Steinbrenner stared at Graeber. "Man, what an unfeeling ass you are!" he said. "Have you really always been like that? Besides, that's all drivel, drivel with gravy on it!"
For a minute longer he stood there waiting. Then he walked off. Graeber leaned back. The front was rumbling. The crows flew about. Suddenly it seemed to him as though he had never been away.
He had sentry duty from midnight until two o'clock. His route lay around the village. The ruins stood out black against the fireworks of the front. The sky shook, brightening and darkening with the muzzle flashes of the artillery. His boots groaned in the tough mud like damned souls.
The pain came upon him swiftly and surprisingly and without any warning. He had not been thinking of anything and had been in a stupor as on the days of his journey. Now suddenly and without transition pain cut through him as though he were being torn to ribbons.
He stood still and waited.

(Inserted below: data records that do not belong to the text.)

-- pv_equiv track=rewrite | github.com/Howuhh/cs_algorithms | cses_problem_set/sorting_and_searching/tasks_and_deadlines.py | max_reward
-- ===== SOURCE A (Python) =====
-- def max_reward(tasks):
--     prev_time = 0
--
--     reward = 0
--     for duration, deadline in tasks:
--         finish_time = prev_time + duration
--         reward += deadline - finish_time
--
--         prev_time = finish_time
--
--     return reward
-- ===== SOURCE B (Python) =====
-- def max_reward(tasks):
--     n = len(tasks)
--     return sum(deadline - duration * (n - i) for i, (duration, deadline) in enumerate(tasks))
-- ===== Notes on version B (the rewrite author's own statement) =====
-- stated objective: alternative
-- what changed: Replaces the running prefix-time accumulator with a closed-form weighted sum: each task's duration is multiplied once by the number of tasks it delays (n - i), computed in a single enumerate pass with no prev_time state.
import Mathlib
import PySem

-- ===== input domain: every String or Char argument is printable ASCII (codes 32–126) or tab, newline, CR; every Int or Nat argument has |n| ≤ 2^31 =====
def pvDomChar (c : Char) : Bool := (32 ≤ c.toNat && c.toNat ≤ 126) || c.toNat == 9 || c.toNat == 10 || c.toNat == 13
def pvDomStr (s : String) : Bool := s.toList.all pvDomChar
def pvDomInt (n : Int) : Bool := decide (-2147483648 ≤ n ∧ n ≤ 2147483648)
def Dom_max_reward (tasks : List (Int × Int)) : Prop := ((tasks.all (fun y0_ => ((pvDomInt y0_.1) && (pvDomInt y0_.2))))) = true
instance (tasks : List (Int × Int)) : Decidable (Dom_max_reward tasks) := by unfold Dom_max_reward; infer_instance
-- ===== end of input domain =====

-- B replaces A's running prefix-time accumulator by a one-pass weighted sum (duration_i weighted by n-i); alternative decomposition, same cost.


-- ===== PORT A =====
-- loop state (prev_time, reward); each step: finish = prev + duration; reward += deadline - finish
def max_reward (tasks : List (Int × Int)) : Int :=
  (tasks.foldl
    (fun st td =>
      let finish_time := st.1 + td.1
      (finish_time, st.2 + (td.2 - finish_time)))
    (0, 0)).2

-- ===== PORT B =====
-- sum over enumerate(tasks): deadline - duration * (n - i)
def max_reward_alt (tasks : List (Int × Int)) : Int :=
  let n : Int := tasks.length
  (PySem.List.enumerate tasks 0).foldl
    (fun acc p => acc + (p.2.2 - p.2.1 * (n - p.1))) 0

-- ===== PRECONDITION & SPEC =====
def Spec_max_reward (tasks : List (Int × Int)) (out : Int) : Prop := out = max_reward_alt tasks
instance (tasks : List (Int × Int)) (out : Int) : Decidable (Spec_max_reward tasks out) := by unfold Spec_max_reward; infer_instance

-- ===== CLAIM (what is proved, stated in full; the proofs are below) =====
def Claim_equal_max_reward : Prop := ∀ (tasks : List (Int × Int)), Dom_max_reward tasks → Spec_max_reward tasks (max_reward tasks)

-- ===== LEMMAS AND PROOFS =====
-- weighted sum G [ (d0,dl0), … ] w = Σ (dl_i - d_i * (w - i))
def pvG : List (Int × Int) → Int → Int
  | [], _ => 0
  | (d, dl) :: t, w => (dl - d * w) + pvG t (w - 1)

theorem pvG_foldA (tasks : List (Int × Int)) :
    ∀ (pt r : Int),
      (tasks.foldl
        (fun st td =>
          let finish_time := st.1 + td.1
          (finish_time, st.2 + (td.2 - finish_time)))
        (pt, r)).2 = r - pt * tasks.length + pvG tasks tasks.length := by
  induction tasks with
  | nil => intro pt r; simp [pvG]
  | cons hd tl ih =>
      intro pt r
      simp only [List.foldl_cons, pvG, List.length_cons]
      rw [ih]
      push_cast
      ring_nf

theorem pvG_foldB (tasks : List (Int × Int)) :
    ∀ (s acc n : Int),
      (PySem.List.enumerate tasks s).foldl
        (fun acc p => acc + (p.2.2 - p.2.1 * (n - p.1))) acc
      = acc + pvG tasks (n - s) := by
  induction tasks with
  | nil => intro s acc n; simp [PySem.List.enumerate_nil, pvG]
  | cons hd tl ih =>
      intro s acc n
      rw [PySem.List.enumerate_cons]
      simp only [List.foldl_cons]
      rw [ih]
      simp only [pvG]
      ring_nf

-- ===== VERDICT (by name: the statement is the Claim_ definition above) =====
theorem max_reward_spec : Claim_equal_max_reward := by
  intro tasks _
  show max_reward tasks = max_reward_alt tasks
  unfold max_reward max_reward_alt
  rw [pvG_foldA, pvG_foldB]
  ring_nf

He made no move. He waited for the knife to begin to turn, to become torment and realization of torment, to acquire a name and with the name to become localized and accessible to reason and solace or at least to stoic acceptance.

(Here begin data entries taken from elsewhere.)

-- pv_equiv track=rewrite | github.com/philthyharry/gdfplot | tests/helpers.py | permuate_dictionary_keys
-- ===== SOURCE A (Python) =====
-- import itertools as itr
--
-- def permuate_dictionary_keys(keys, values):
-- 	"""Given a list of keys and values generates a list of dictionaries with all
-- 	combinations of keys, used for the specified (fixed) number of values.
-- 	Number of keys must be equal to or greater than the number of values to cycle
-- 	through the possible combinations.
-- 	eg. keys=['a', 'b', 'c'] and values = [1, 2] will generate:
-- 	[{'a': 1, 'b': 2},
-- 	 {'a': 1, 'c': 2},
-- 	 {'b': 1, 'a': 2},
-- 	 {'b': 1, 'c': 2},
-- 	 {'c': 1, 'a': 2},
-- 	 {'c': 1, 'b': 2}]
-- 	"""
-- 	n = len(values)
-- 	if len(keys) < n:
-- 		raise AttributeError('number of keys must be equal or greater '
-- 		                     'than the number of values provided')
-- 	result = []
-- 	for k in itr.permutations(keys, n):
-- 		result.append(dict(zip(k, values)))
-- 	return result
-- ===== SOURCE B (Python) =====
-- def permuate_dictionary_keys(keys, values):
--     """Iterative level-by-level expansion: start from one state (no keys chosen,
--     all keys remaining) and, once per value, expand every state by choosing each
--     remaining key in original order; finally zip each chosen tuple with values."""
--     n = len(values)
--     if len(keys) < n:
--         raise AttributeError('number of keys must be equal or greater '
--                              'than the number of values provided')
--     states = [([], keys)]  # (chosen keys, remaining keys), kept in output order
--     for _ in range(n):
--         states = [(chosen + [rem[i]], rem[:i] + rem[i + 1:])
--                   for (chosen, rem) in states
--                   for i in range(len(rem))]
--     return [dict(zip(chosen, values)) for (chosen, _) in states]
-- ===== Notes on version B (the rewrite author's own statement) =====
-- stated objective: alternative
-- what changed: Replaces the itertools.permutations library call by an iterative level-by-level expansion of (chosen, remaining) states, one level per value, keeping the same left-to-right order; the raising guard is kept.
import Mathlib
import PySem

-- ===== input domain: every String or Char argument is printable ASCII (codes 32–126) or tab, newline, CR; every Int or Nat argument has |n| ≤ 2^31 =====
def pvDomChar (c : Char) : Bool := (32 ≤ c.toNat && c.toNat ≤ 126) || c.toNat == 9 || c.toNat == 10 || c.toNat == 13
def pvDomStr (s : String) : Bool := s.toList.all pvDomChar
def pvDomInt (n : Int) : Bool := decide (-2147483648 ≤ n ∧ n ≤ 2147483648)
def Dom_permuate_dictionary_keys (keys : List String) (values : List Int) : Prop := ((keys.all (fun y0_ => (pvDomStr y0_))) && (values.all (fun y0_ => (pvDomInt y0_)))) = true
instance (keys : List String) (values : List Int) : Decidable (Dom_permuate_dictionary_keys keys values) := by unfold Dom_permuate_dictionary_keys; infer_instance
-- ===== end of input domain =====

-- B replaces the itertools.permutations call by an iterative level-by-level state
-- expansion (choose each remaining key in original order, once per value); same
-- output order and values ('alternative', not claimed faster).


-- ===== PORT A =====
-- dict(zip(ks, vs)) as an insertion-ordered association list (both Pythons build it literally so)
def pvDictZip (ks : List String) (vs : List Int) : List (String × Int) :=
  (PySem.Dict.ofList (ks.zip vs)).items

def permuate_dictionary_keys (keys : List String) (values : List Int) : List (List (String × Int)) :=
  let n := values.length
  if keys.length < n then []  -- Python raises AttributeError here; excluded by Pre_
  else
    -- for k in itertools.permutations(keys, n): result.append(dict(zip(k, values)))
    (PySem.List.permutations keys n).foldl (fun result k => result ++ [pvDictZip k values]) []

-- ===== PORT B =====
-- one expansion level: every state (chosen, rem) spawns, for each index i of rem in order,
-- (chosen + [rem[i]], rem[:i] + rem[i+1:])
def pvAltExpand (states : List (List String × List String)) : List (List String × List String) :=
  states.flatMap (fun p =>
    (PySem.List.pyRange 0 (p.2.length : Int) 1).map (fun i =>
      (p.1 ++ [PySem.List.pyGetD p.2 i ""],
       PySem.List.slice p.2 none (some i) ++ PySem.List.slice p.2 (some (i + 1)) none)))

def permuate_dictionary_keys_alt (keys : List String) (values : List Int) : List (List (String × Int)) :=
  let n := values.length
  if keys.length < n then []  -- Source B raises AttributeError here; excluded by Pre_
  else
    let states := (List.range n).foldl (fun st _ => pvAltExpand st) [([], keys)]
    states.map (fun p => pvDictZip p.1 values)

-- ===== PRECONDITION & SPEC =====
-- A raises AttributeError iff len(keys) < len(values); exactly those inputs are excluded.
def Pre_permuate_dictionary_keys (keys : List String) (values : List Int) : Prop :=
  values.length ≤ keys.length
instance (keys : List String) (values : List Int) : Decidable (Pre_permuate_dictionary_keys keys values) := by unfold Pre_permuate_dictionary_keys; infer_instance
def pvWitness_permuate_dictionary_keys : List String × List Int := (["a", "b", "c"], [1, 2])

def Spec_permuate_dictionary_keys (keys : List String) (values : List Int) (out : List (List (String × Int))) : Prop := out = permuate_dictionary_keys_alt keys values
instance (keys : List String) (values : List Int) (out : List (List (String × Int))) : Decidable (Spec_permuate_dictionary_keys keys values out) := by unfold Spec_permuate_dictionary_keys; infer_instance

-- ===== CLAIM (what is proved, stated in full; the proofs are below) =====
def Claim_equal_permuate_dictionary_keys : Prop := ∀ (keys : List String) (values : List Int), Dom_permuate_dictionary_keys keys values → Pre_permuate_dictionary_keys keys values → Spec_permuate_dictionary_keys keys values (permuate_dictionary_keys keys values)

-- ===== LEMMAS AND PROOFS =====

theorem pv_perm_succ (xs : List String) (r : Nat) :
    PySem.List.permutations xs (r + 1)
      = (List.range xs.length).flatMap (fun i =>
          match xs[i]? with
          | none => []
          | some x => (PySem.List.permutations (xs.eraseIdx i) r).map (fun p => x :: p)) := by
  rw [PySem.List.permutations]
  apply List.flatMap_congr
  intro i _
  cases xs[i]? <;> rfl

theorem pv_flatMap_fst (st : List (List String × List String)) :
    st.flatMap (fun p => [p.1]) = st.map (·.1) := by
  induction st with
  | nil => rfl
  | cons p st ih => simp [List.flatMap_cons, ih]

-- a foldl that ignores the list elements is an iterate
theorem pv_foldl_ignore_iterate (l : List Nat) (st : List (List String × List String)) :
    l.foldl (fun s _ => pvAltExpand s) st = pvAltExpand^[l.length] st := by
  induction l generalizing st with
  | nil => rfl
  | cons a l ih => simp [List.foldl_cons, ih, Function.iterate_succ_apply]

-- one expansion level of a single state produces exactly the (r+1)-permutations, per state
theorem pv_expand_one (c : List String) (xs : List String) (r : Nat) :
    (PySem.List.pyRange 0 (xs.length : Int) 1).flatMap (fun i =>
        (PySem.List.permutations
            (PySem.List.slice xs none (some i) ++ PySem.List.slice xs (some (i + 1)) none) r).map
          (fun q => (c ++ [PySem.List.pyGetD xs i ""]) ++ q))
      = (PySem.List.permutations xs (r + 1)).map (fun q => c ++ q) := by
  rw [pv_perm_succ, List.map_flatMap, PySem.List.pyRange_zero_nat, List.flatMap_map]
  apply List.flatMap_congr
  intro i hi
  rw [List.mem_range] at hi
  have h1 : PySem.List.slice xs none (some (i : Int)) = xs.take i :=
    PySem.List.slice_to_natCast xs i
  have h2 : PySem.List.slice xs (some ((i : Int) + 1)) none = xs.drop (i + 1) := by
    have := PySem.List.slice_from_natCast xs (i + 1)
    push_cast at this ⊢
    exact this
  have h3 : PySem.List.pyGetD xs (i : Int) "" = xs[i] := by
    rw [PySem.List.pyGetD_natCast, List.getD_eq_getElem _ _ hi]
  rw [h1, h2, h3, ← List.eraseIdx_eq_take_drop_succ, List.getElem?_eq_getElem hi]
  simp [List.map_map, Function.comp_def]

-- the invariant: the chosen components after r expansion levels are the r-permutations
theorem pv_iter_fst (r : Nat) (st : List (List String × List String)) :
    (pvAltExpand^[r] st).map (·.1)
      = st.flatMap (fun p => (PySem.List.permutations p.2 r).map (fun q => p.1 ++ q)) := by
  induction r generalizing st with
  | zero =>
    show st.map (·.1) = _
    rw [← pv_flatMap_fst st]
    apply List.flatMap_congr
    intro p _
    show [p.1] = (PySem.List.permutations p.2 0).map (fun q => p.1 ++ q)
    simp [PySem.List.permutations]
  | succ r ih =>
    rw [Function.iterate_succ_apply, ih, pvAltExpand, List.flatMap_assoc]
    apply List.flatMap_congr
    intro p _
    rw [List.flatMap_map]
    exact pv_expand_one p.1 p.2 r

-- ===== VERDICT (by name: the statement is the Claim_ definition above) =====
theorem permuate_dictionary_keys_spec : Claim_equal_permuate_dictionary_keys := by
  intro keys values _ hpre
  unfold Spec_permuate_dictionary_keys permuate_dictionary_keys permuate_dictionary_keys_alt
  have hng : ¬ keys.length < values.length := not_lt.mpr hpre
  simp only [if_neg hng]
  rw [PySem.List.foldl_append_singleton_eq_map, List.nil_append, pv_foldl_ignore_iterate]
  have hfst : (pvAltExpand^[(List.range values.length).length] [(([] : List String), keys)]).map
        (fun p => pvDictZip p.1 values)
      = ((pvAltExpand^[(List.range values.length).length] [(([] : List String), keys)]).map (·.1)).map
        (fun c => pvDictZip c values) := by rw [List.map_map]; rfl
  rw [hfst, pv_iter_fst]
  simp [List.length_range]
-- the heart: A's window loop and B's accumulate-and-flush pass agree from any aligned state
lemma pvLoop_agree (texts : List String) (lens : List Int) (mp : List (Int × Int)) (M : Int)
    (hlen : lens = texts.map PySem.Str.len) :
    ∀ (k idx s : Nat) (S : Int),
      idx + k = texts.length →
      s ≤ idx →
      (k = 0 → s = idx) →
      S = ((lens.drop s).take (idx - s)).sum →
      (s < idx → lens.getD s 0 ≤ M ∧ S + lens.getD idx 0 ≤ M) →
      pvALoop texts lens mp M texts.length k idx s S
        = pvBGo texts mp M (lens.drop idx) idx (List.range' s (idx - s)) S := by
  have hlens_len : lens.length = texts.length := by rw [hlen]; simp
  have hnn : ∀ l ∈ lens, 0 ≤ l := by
    intro l hl; rw [hlen] at hl
    obtain ⟨t, _, rfl⟩ := List.mem_map.mp hl
    rw [PySem.Str.len_eq]; positivity
  intro k
  induction k with
  | zero =>
    intro idx s S hn hsle hk0 hS hinv
    obtain rfl : s = idx := hk0 rfl
    have hnil : lens.drop s = [] := by apply List.drop_eq_nil_of_le; omega
    simp [pvALoop, hnil, pvBGo]
  | succ k ih =>
    intro idx s S hn hsle hk0 hS hinv
    have hidx : idx < lens.length := by omega
    have hl_eq : lens.getD idx 0 = lens[idx] := List.getD_eq_getElem lens 0 hidx
    have hdrop : lens.drop idx = lens[idx] :: lens.drop (idx + 1) := List.drop_eq_getElem_cons hidx
    have hchunk_succ : List.range' s (idx - s) ++ [idx] = List.range' s (idx + 1 - s) := by
      have h1 : idx + 1 - s = (idx - s) + 1 := by omega
      rw [h1, List.range'_1_concat]
      congr 2
      omega
    have hSsum : S + lens.getD idx 0 = ((lens.drop s).take (idx + 1 - s)).sum := by
      have h1 : idx + 1 - s = (idx - s) + 1 := by omega
      have h2 : idx - s < (lens.drop s).length := by simp; omega
      rw [h1, List.take_add_one, List.sum_append, hS, hl_eq]
      have h3 : (lens.drop s)[idx - s]? = some lens[idx] := by
        rw [List.getElem?_eq_getElem h2]
        congr 1
        simp [List.getElem_drop]
        congr 1
        omega
      simp [h3]
    -- B makes no flush at this element from an aligned state
    have hBstep : pvBGo texts mp M (lens.drop idx) idx (List.range' s (idx - s)) S
        = pvBGo texts mp M (lens.drop (idx + 1)) (idx + 1) (List.range' s (idx + 1 - s))
            (S + lens.getD idx 0) := by
      have hno : ¬ (List.range' s (idx - s) ≠ [] ∧ S + lens[idx] > M) := by
        intro ⟨hne, hgt⟩
        rcases Nat.lt_or_ge s idx with hsi | hsi
        · exact absurd (hinv hsi).2 (by omega)
        · obtain rfl : s = idx := by omega
          simp at hne
      rw [hdrop]
      simp only [pvBGo]
      rw [if_neg hno, hchunk_succ, hl_eq]
    rw [pvALoop]
    by_cases hlast : idx + 1 = texts.length
    · -- branch 1: the end of the list; B appends the last element and flushes after the loop
      rw [if_pos hlast, hBstep]
      have hnil : lens.drop (idx + 1) = [] := by apply List.drop_eq_nil_of_le; omega
      have hne : List.range' s (idx + 1 - s) ≠ [] := by
        simp [List.range'_eq_nil_iff]; omega
      rw [hnil]
      simp only [pvBGo]
      rw [if_pos hne]
      unfold pvEmit
      rw [pvMap_range_getD texts (idx + 1 - s) s (by omega)]
      have h1 : idx + 1 - s = texts.length - s := by omega
      rw [h1, List.take_of_length_le (by simp)]
    · have hlt : idx + 1 < texts.length := by omega
      have hidx1 : idx + 1 < lens.length := by omega
      have hdrop1 : lens.drop (idx + 1) = lens[idx + 1] :: lens.drop (idx + 2) :=
        List.drop_eq_getElem_cons hidx1
      have hl1_eq : lens.getD (idx + 1) 0 = lens[idx + 1] := List.getD_eq_getElem lens 0 hidx1
      -- the fresh-chunk restart, shared by branches 2 and 3
      have hrestart : pvBGo texts mp M (lens.drop (idx + 1)) (idx + 1) [] 0
          = pvBGo texts mp M (lens.drop (idx + 2)) (idx + 2) [idx + 1] lens[idx + 1] := by
        rw [hdrop1]
        simp only [pvBGo]
        rw [if_neg (by simp)]
        norm_num
      have hrec : pvALoop texts lens mp M texts.length k (idx + 1) (idx + 1) 0
          = pvBGo texts mp M (lens.drop (idx + 1)) (idx + 1) [] 0 := by
        have := ih (idx + 1) (idx + 1) 0 (by omega) (by omega) (fun _ => rfl) (by simp) (by omega)
        simpa using this
      by_cases hbig : lens.getD s 0 > M
      · -- branch 2: the element at idx_start alone is too large (forces s = idx)
        have hsi : s = idx := by
          rcases Nat.lt_or_ge s idx with hsi | hsi
          · exact absurd (hinv hsi).1 (by omega)
          · omega
        subst hsi
        have hS0 : S = 0 := by rw [hS]; simp
        rw [if_neg hlast, if_pos hbig, hrec, hBstep]
        have h1 : s + 1 - s = 1 := by omega
        rw [h1]
        have hflush := pvBGo_flush texts mp M (lens.drop (s + 1)) (s + 1)
          (List.range' s 1) (S + lens.getD s 0)
          (by simp) (by omega) (fun l hl => hnn l (List.mem_of_mem_drop hl))
        rw [hflush]
        congr 1
      · by_cases hover : S + lens.getD idx 0 + lens.getD (idx + 1) 0 > M
        · -- branch 3: the next element would overflow the window, so B flushes when it arrives
          rw [if_neg hlast, if_neg hbig, if_pos hover, hrec, hBstep, hrestart]
          have hR : pvBGo texts mp M (lens.drop (idx + 1)) (idx + 1)
              (List.range' s (idx + 1 - s)) (S + lens.getD idx 0)
              = pvEmit texts mp (List.range' s (idx + 1 - s)) ::
                  pvBGo texts mp M (lens.drop (idx + 2)) (idx + 2) [idx + 1] lens[idx + 1] := by
            rw [hdrop1]
            simp only [pvBGo]
            rw [if_pos ⟨by simp [List.range'_eq_nil_iff]; omega, by omega⟩]
          rw [hR]
          congr 1
          unfold pvEmit
          rw [pvMap_range_getD texts (idx + 1 - s) s (by omega)]
        · -- no yield: extend the window
          rw [if_neg hlast, if_neg hbig, if_neg hover, hBstep]
          exact ih (idx + 1) s (S + lens.getD idx 0) (by omega) (by omega)
            (by omega) (by rw [hSsum]) (fun _ => ⟨by omega, by omega⟩)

It did not come. Nothing was there but the clear pain of loss. It was a loss forever. Nowhere was there a bridge. He had had it and it was lost. He listened inward. Somewhere there must still be a voice; an echo of hope must still linger somewhere. But he found nothing. There were only emptiness and nameless pain.
It is too early, he thought. It will come back, later, when the pain is past. He tried to conjure it up; he did not want it to tear itself away; he wanted to hold onto it, even if the pain became unbearable. It would come back if he only persevered, he thought. He whispered names and tried to remember. Shrouded by mist Elisabeth's distracted face> appeared. It was the way it had been when he had last seen it. All her other faces were blurred; this one alone became clear. He tried to picture Frau Witte's garden and house. He could do it, but it was as though he were striking the keys of a piano that gave no sound. What has happened? he thought. Perhaps she has had an accident. Perhaps she is unconscious. Perhaps at this very moment the house is caving in. Perhaps she is dead.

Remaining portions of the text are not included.